*** EXERCISE MATERIALS ***

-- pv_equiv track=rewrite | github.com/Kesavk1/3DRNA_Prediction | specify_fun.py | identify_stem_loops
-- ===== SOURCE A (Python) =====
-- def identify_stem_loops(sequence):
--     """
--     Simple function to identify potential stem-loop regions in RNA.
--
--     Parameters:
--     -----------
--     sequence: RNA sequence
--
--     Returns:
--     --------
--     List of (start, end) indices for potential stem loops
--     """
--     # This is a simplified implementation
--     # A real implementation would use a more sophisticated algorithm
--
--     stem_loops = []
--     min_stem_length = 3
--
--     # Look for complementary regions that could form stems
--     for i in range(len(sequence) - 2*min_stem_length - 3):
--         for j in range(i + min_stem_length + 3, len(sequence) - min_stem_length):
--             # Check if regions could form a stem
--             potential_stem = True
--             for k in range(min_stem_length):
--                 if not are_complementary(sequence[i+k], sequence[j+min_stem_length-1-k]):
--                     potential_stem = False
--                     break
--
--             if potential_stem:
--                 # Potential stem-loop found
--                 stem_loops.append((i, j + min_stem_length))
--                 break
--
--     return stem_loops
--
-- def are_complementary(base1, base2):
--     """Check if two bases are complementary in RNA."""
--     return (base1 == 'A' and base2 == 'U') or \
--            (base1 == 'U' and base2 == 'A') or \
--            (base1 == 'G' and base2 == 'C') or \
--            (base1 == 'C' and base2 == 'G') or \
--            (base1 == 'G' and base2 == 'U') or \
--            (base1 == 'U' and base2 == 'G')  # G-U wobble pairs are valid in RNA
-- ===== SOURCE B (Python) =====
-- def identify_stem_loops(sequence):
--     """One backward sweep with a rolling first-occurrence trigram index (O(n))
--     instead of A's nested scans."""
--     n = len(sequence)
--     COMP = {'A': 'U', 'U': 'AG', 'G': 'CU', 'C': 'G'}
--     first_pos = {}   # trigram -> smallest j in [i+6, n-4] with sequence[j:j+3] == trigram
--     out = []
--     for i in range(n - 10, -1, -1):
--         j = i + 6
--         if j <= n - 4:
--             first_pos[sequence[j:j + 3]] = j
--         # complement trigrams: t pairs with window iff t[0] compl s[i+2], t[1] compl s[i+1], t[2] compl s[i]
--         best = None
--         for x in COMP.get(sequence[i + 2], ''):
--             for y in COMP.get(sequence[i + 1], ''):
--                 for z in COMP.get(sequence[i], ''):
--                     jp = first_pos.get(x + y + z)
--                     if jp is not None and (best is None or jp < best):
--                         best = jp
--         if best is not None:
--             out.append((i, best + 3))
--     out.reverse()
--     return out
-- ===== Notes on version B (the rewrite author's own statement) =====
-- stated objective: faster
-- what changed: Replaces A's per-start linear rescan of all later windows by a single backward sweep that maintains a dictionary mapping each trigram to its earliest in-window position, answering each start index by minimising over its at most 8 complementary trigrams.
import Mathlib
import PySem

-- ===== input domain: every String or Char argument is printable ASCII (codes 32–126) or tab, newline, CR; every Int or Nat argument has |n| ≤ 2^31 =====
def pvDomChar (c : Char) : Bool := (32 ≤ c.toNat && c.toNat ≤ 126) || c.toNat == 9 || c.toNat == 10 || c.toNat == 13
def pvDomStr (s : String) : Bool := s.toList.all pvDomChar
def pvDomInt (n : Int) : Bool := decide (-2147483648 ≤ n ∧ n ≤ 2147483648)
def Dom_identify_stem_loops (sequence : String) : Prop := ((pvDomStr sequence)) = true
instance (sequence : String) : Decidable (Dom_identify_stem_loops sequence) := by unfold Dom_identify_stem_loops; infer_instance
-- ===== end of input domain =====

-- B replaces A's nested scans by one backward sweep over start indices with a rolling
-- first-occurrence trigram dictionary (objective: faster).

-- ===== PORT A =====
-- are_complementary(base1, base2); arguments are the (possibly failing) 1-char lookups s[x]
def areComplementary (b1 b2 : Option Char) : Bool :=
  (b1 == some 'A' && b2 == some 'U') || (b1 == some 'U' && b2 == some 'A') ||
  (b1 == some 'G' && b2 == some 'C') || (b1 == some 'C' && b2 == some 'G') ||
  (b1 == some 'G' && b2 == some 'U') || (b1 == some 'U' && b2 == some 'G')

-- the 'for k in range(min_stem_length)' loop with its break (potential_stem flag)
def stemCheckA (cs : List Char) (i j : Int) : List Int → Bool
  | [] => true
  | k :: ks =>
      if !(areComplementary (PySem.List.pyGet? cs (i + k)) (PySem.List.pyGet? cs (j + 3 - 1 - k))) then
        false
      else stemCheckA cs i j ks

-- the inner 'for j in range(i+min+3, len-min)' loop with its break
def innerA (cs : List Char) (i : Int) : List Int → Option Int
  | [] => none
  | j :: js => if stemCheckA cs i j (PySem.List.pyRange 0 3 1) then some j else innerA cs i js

*** End of EXERCISE MATERIALS ***

Only the number should be given: the count of lines above that hold the word "faster".

2